🤖 AI Summary
This work addresses the challenge of uniformly modeling diverse and unknown composite image degradations, which existing methods struggle to handle effectively. To this end, we propose a multimodal large language model (MLLM)-guided mixture-of-experts mechanism operating in the frequency domain. Our approach leverages semantic embeddings generated by an MLLM to enrich degradation-aware representations and introduces a frequency-domain mixture-of-experts module that adaptively fuses frequency experts based on contextual cues.
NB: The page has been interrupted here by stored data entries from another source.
-- pv_equiv track=rewrite | github.com/mpearso3/AdventOfCode | 2024/Day_9/main.py | get_block_size
-- ===== SOURCE A (Python) =====
-- def get_block_size(compressed_blocks, id):
--     size = 0
--
--     found_id = False
--     for i in range(len(compressed_blocks) - 1, -1, -1):
--         if compressed_blocks[i] == id:
--             found_id = True
--             size += 1
--         else:
--             if found_id:
--                 break
--
--     return size
-- ===== SOURCE B (Python) =====
-- def _runs(xs):
--     # forward run-length grouping: [(value, run_length), ...]
--     out = []
--     for x in xs:
--         if out and out[-1][0] == x:
--             out[-1] = (x, out[-1][1] + 1)
--         else:
--             out.append((x, 1))
--     return out
--
--
-- def get_block_size(compressed_blocks, id):
--     size = 0
--     for key, run_len in _runs(compressed_blocks):
--         if key == id:
--             size = run_len
--     return size
-- ===== Notes on version B (the rewrite author's own statement) =====
-- stated objective: alternative
-- what changed: Replaces A's backward index scan with a found/break flag by a forward run-length grouping pass whose last id-keyed run overwrites the answer.
import Mathlib
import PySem

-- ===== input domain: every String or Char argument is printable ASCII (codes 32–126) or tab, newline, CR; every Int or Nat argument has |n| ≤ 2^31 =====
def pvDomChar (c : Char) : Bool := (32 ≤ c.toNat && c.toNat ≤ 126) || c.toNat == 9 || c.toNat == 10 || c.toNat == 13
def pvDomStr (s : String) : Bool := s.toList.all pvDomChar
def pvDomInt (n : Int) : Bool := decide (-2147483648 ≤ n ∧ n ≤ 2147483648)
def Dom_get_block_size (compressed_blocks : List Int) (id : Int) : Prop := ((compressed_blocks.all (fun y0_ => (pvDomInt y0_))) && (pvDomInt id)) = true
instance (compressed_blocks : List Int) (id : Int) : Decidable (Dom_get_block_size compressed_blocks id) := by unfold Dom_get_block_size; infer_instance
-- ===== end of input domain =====

-- B replaces A's backward index scan (found_id flag + break) by a forward run-length grouping pass (alternative, same cost).

-- ===== PORT A =====
-- A iterates i = len-1 .. 0 over indices, i.e. over the reversed list; state (size, found_id),
-- break on the first non-id element after an id was found.
def gbsLoopA (id : Int) : List Int → Int → Bool → Int
  | [], size, _ => size
  | x :: rest, size, found =>
    if x = id then gbsLoopA id rest (size + 1) true
    else if found then size else gbsLoopA id rest size found

def get_block_size (compressed_blocks : List Int) (id : Int) : Int :=
  gbsLoopA id compressed_blocks.reverse 0 false

-- ===== PORT B =====
-- _runs' loop body: merge x into the last run ("out[-1] = (x, out[-1][1]+1)") or append a new run
-- ("out.append((x,1))"); replacing the last element is recursion to the end of the runs list.
def snocRun : List (Int × Int) → Int → List (Int × Int)
  | [], x => [(x, 1)]
  | [(y, n)], x => if x = y then [(y, n + 1)] else [(y, n), (x, 1)]
  | p :: q :: rs, x => p :: snocRun (q :: rs) x

def get_block_size_alt (compressed_blocks : List Int) (id : Int) : Int :=
  (compressed_blocks.foldl snocRun []).foldl
    (fun size p => if p.1 = id then p.2 else size) 0

-- ===== PRECONDITION & SPEC =====
def Spec_get_block_size (compressed_blocks : List Int) (id : Int) (out : Int) : Prop := out = get_block_size_alt compressed_blocks id
instance (compressed_blocks : List Int) (id : Int) (out : Int) : Decidable (Spec_get_block_size compressed_blocks id out) := by unfold Spec_get_block_size; infer_instance

-- ===== CLAIM (what is proved, stated in full; the proofs are below) =====
def Claim_equal_get_block_size : Prop := ∀ (compressed_blocks : List Int) (id : Int), Dom_get_block_size compressed_blocks id → Spec_get_block_size compressed_blocks id (get_block_size compressed_blocks id)

-- ===== LEMMAS AND PROOFS =====

-- length of the leading run of `id`
def leadC (id : Int) : List Int → Int
  | [] => 0
  | x :: xs => if x = id then 1 + leadC id xs else 0

-- length of the first contiguous run of `id` (0 if absent)
def fr (id : Int) : List Int → Int
  | [] => 0
  | x :: xs => if x = id then 1 + leadC id xs else fr id xs

-- length of the first id-keyed run in a runs list
def firstG (id : Int) : List (Int × Int) → Int
  | [] => 0
  | (y, n) :: rs => if y = id then n else firstG id rs

-- run-length encoding by right recursion (reference form of port B's left fold)
def runsR : List Int → List (Int × Int)
  | [] => []
  | x :: xs =>
    match runsR xs with
    | [] => [(x, 1)]
    | (y, n) :: rest => if x = y then (y, n + 1) :: rest else (x, 1) :: (y, n) :: rest

-- one cons step of runsR, as a function
def consStep (x : Int) : List (Int × Int) → List (Int × Int)
  | [] => [(x, 1)]
  | (y, n) :: rest => if x = y then (y, n + 1) :: rest else (x, 1) :: (y, n) :: rest

lemma runsR_cons (x : Int) (xs : List Int) : runsR (x :: xs) = consStep x (runsR xs) := by
  cases h : runsR xs with
  | nil => simp [runsR, consStep, h]
  | cons p rest => rcases p with ⟨y, n⟩; simp [runsR, consStep, h]

-- ---- A-side characterisation ----
lemma gbsLoopA_true (id : Int) : ∀ (l : List Int) (s : Int), gbsLoopA id l s true = s + leadC id l := by
  intro l
  induction l with
  | nil => intro s; simp [gbsLoopA, leadC]
  | cons x xs ih =>
    intro s
    by_cases h : x = id <;> simp [gbsLoopA, leadC, h, ih] <;> try ring

lemma gbsLoopA_false (id : Int) : ∀ (l : List Int) (s : Int), gbsLoopA id l s false = s + fr id l := by
  intro l
  induction l with
  | nil => intro s; simp [gbsLoopA, fr]
  | cons x xs ih =>
    intro s
    by_cases h : x = id
    · simp [gbsLoopA, fr, h, gbsLoopA_true]; ring
    · simp [gbsLoopA, fr, h, ih]

-- ---- runsR facts ----
lemma runsR_cons_head (x : Int) (xs : List Int) : ∃ n r, runsR (x :: xs) = (x, n) :: r := by
  cases h : runsR xs with
  | nil => exact ⟨1, [], by simp [runsR, h]⟩
  | cons p rest =>
    rcases p with ⟨y, n⟩
    by_cases hxy : x = y
    · exact ⟨n + 1, rest, by simp [runsR, h, hxy]⟩
    · exact ⟨1, (y, n) :: rest, by simp [runsR, h, hxy]⟩

lemma runsR_nil_iff (xs : List Int) : runsR xs = [] ↔ xs = [] := by
  cases xs with
  | nil => simp [runsR]
  | cons x t =>
    obtain ⟨n, r, h⟩ := runsR_cons_head x t
    simp [h]

lemma runsR_head (xs : List Int) (y : Int) (n : Int) (r : List (Int × Int))
    (h : runsR xs = (y, n) :: r) : ∃ t, xs = y :: t := by
  cases xs with
  | nil => simp [runsR] at h
  | cons a t =>
    obtain ⟨n', r', h'⟩ := runsR_cons_head a t
    rw [h'] at h
    simp at h
    exact ⟨t, by rw [h.1.1]⟩

lemma leadC_of_runsR : ∀ (xs : List Int) (y : Int) (n : Int) (r : List (Int × Int)),
    runsR xs = (y, n) :: r → leadC y xs = n := by
  intro xs
  induction xs with
  | nil => intro y n r h; simp [runsR] at h
  | cons z zs ih =>
    intro y n r h
    cases hz : runsR zs with
    | nil =>
      have hzs : zs = [] := (runsR_nil_iff zs).mp hz
      subst hzs
      simp [runsR] at h
      obtain ⟨⟨hy, hn⟩, -⟩ := h
      subst hy
      rw [← hn]
      simp [leadC]
    | cons p rest =>
      rcases p with ⟨w, m⟩
      rw [runsR, hz] at h
      by_cases hzw : z = w
      · subst hzw
        simp at h
        obtain ⟨⟨hy, hn⟩, -⟩ := h
        have hm := ih z m rest hz
        subst hy
        rw [← hn]
        simp [leadC, hm]
        ring
      · simp [hzw] at h
        obtain ⟨⟨hy, hn⟩, -⟩ := h
        obtain ⟨t, ht⟩ := runsR_head zs w m rest hz
        subst ht
        subst hy
        rw [← hn]
        simp [leadC, show ¬ w = z from fun h' => hzw h'.symm]

lemma firstG_runsR (id : Int) : ∀ (m : List Int), firstG id (runsR m) = fr id m := by
  intro m
  induction m with
  | nil => simp [runsR, firstG, fr]
  | cons x xs ih =>
    cases hx : runsR xs with
    | nil =>
      have hxs : xs = [] := (runsR_nil_iff xs).mp hx
      subst hxs
      simp [runsR, firstG, fr, leadC]
    | cons p rest =>
      rcases p with ⟨y, n⟩
      rw [runsR, hx]
      by_cases hxy : x = y
      · subst hxy
        simp only [if_true]
        by_cases hid : x = id
        · have hlead : leadC x xs = n := leadC_of_runsR xs x n rest hx
          subst hid
          simp [firstG, fr, hlead]
          ring
        · have h1 : fr id (x :: xs) = fr id xs := by simp [fr, hid]
          rw [h1, ← ih, hx]
          simp [firstG, hid]
      · simp only [if_neg hxy]
        by_cases hid : x = id
        · obtain ⟨t, ht⟩ := runsR_head xs y n rest hx
          subst ht
          have hyid : ¬ (y = id) := fun h => hxy (hid.trans h.symm)
          simp [firstG, fr, leadC, hid, hyid]
        · have h1 : fr id (x :: xs) = fr id xs := by simp [fr, hid]
          rw [h1, ← ih, hx]
          simp [firstG, hid]

-- ---- port B's left fold equals runsR ----
lemma consStep_snocRun : ∀ (rs : List (Int × Int)) (y x : Int),
    consStep y (snocRun rs x) = snocRun (consStep y rs) x := by
  intro rs
  match rs with
  | [] =>
    intro y x
    by_cases h : y = x <;> by_cases h' : x = y <;> simp_all [consStep, snocRun]
  | [(w, m)] =>
    intro y x
    by_cases hxw : x = w <;> by_cases hyw : y = w <;>
      simp [consStep, snocRun, hxw, hyw]
  | (w, m) :: q :: t =>
    intro y x
    by_cases hyw : y = w <;> simp [consStep, snocRun, hyw]

lemma runsR_snoc : ∀ (m : List Int) (x : Int), runsR (m ++ [x]) = snocRun (runsR m) x := by
  intro m
  induction m with
  | nil => intro x; simp [runsR, snocRun]
  | cons y ys ih =>
    intro x
    rw [List.cons_append, runsR_cons, ih, consStep_snocRun, ← runsR_cons]

lemma foldl_snocRun_eq_runsR (l : List Int) : l.foldl snocRun [] = runsR l := by
  induction l using List.reverseRecOn with
  | nil => simp [runsR]
  | append_singleton t x ih => rw [List.foldl_append, List.foldl_cons, List.foldl_nil, ih, runsR_snoc]

-- ---- reversal ----
lemma snocRun_append_last : ∀ (t : List (Int × Int)) (w m x : Int),
    snocRun (t ++ [(w, m)]) x = if x = w then t ++ [(w, m + 1)] else t ++ [(w, m), (x, 1)] := by
  intro t
  induction t with
  | nil => intro w m x; simp [snocRun]
  | cons p t' ih =>
    intro w m x
    cases t' with
    | nil => rcases p with ⟨a, b⟩; simp [snocRun]; split_ifs <;> simp
    | cons q t'' =>
      rcases p with ⟨a, b⟩
      simp only [List.cons_append] at ih ⊢
      rw [show snocRun ((a, b) :: q :: (t'' ++ [(w, m)])) x
            = (a, b) :: snocRun (q :: (t'' ++ [(w, m)])) x from rfl, ih]
      split_ifs <;> simp

lemma snocRun_reverse (rs : List (Int × Int)) (x : Int) :
    snocRun rs.reverse x = (consStep x rs).reverse := by
  cases rs with
  | nil => simp [snocRun, consStep]
  | cons p r =>
    rcases p with ⟨w, m⟩
    rw [List.reverse_cons, snocRun_append_last]
    by_cases h : x = w <;> simp [consStep, h]

lemma runsR_reverse (l : List Int) : runsR l.reverse = (runsR l).reverse := by
  induction l with
  | nil => simp [runsR]
  | cons x l ih =>
    rw [List.reverse_cons, runsR_snoc, ih, snocRun_reverse, ← runsR_cons]

-- ---- last-wins fold = first match in reverse ----
lemma foldl_pick_eq_firstG_reverse (id : Int) (rs : List (Int × Int)) :
    rs.foldl (fun size p => if p.1 = id then p.2 else size) 0 = firstG id rs.reverse := by
  induction rs using List.reverseRecOn with
  | nil => simp [firstG]
  | append_singleton t p ih =>
    rcases p with ⟨y, n⟩
    rw [List.foldl_append, List.foldl_cons, List.foldl_nil, List.reverse_append]
    by_cases h : y = id <;> simp [firstG, h, ih]

-- ===== VERDICT (by name: the statement is the Claim_ definition above) =====
theorem get_block_size_spec : Claim_equal_get_block_size := by
  intro cb id _
  unfold Spec_get_block_size get_block_size get_block_size_alt
  rw [gbsLoopA_false, foldl_snocRun_eq_runsR, foldl_pick_eq_firstG_reverse,
    ← runsR_reverse, firstG_runsR]
  simp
Furthermore, we devise a relation-aligned routing strategy coupled with a dedicated loss function to explicitly capture the continuous structural relationships among different degradations. Extensive experiments demonstrate state-of-the-art performance across multiple benchmarks, with our method achieving a notable gain of up to 1.35 dB on the CDD11 dataset.
📝 Abstract
All-in-one image restoration seeks to recover clean images from inputs affected by diverse and unknown degradations using a unified framework. Recent methods have shown strong performance by identifying degradation characteristics to guide the restoration process. However, many of them treat degradations as discrete categories, which limits their ability to model the continuous relational structure that arises in composite degradations. To address this issue, we propose a multimodal large language model (MLLM)-guided image restoration framework that exploits multimodal embeddings as guidance for low-level restoration. Specifically, MLLM-derived features are injected into an encoder-decoder architecture through an MLLM-guided fusion block (MGFB) to enhance degradation-aware representations. In addition, we incorporate a mixture-of-frequency-experts (MoFE) module that adaptively combines frequency experts using MLLM-guided contextual cues. To further improve expert routing, we design an MLLM-guided router with a relational alignment loss that encourages routing patterns consistent with the embedding-space relationships of degraded inputs. Extensive experiments on multiple benchmarks show that the proposed method achieves strong performance across diverse restoration settings and establishes a new state of the art on the challenging CDD11 dataset, outperforming previous methods by up to 1.35 dB.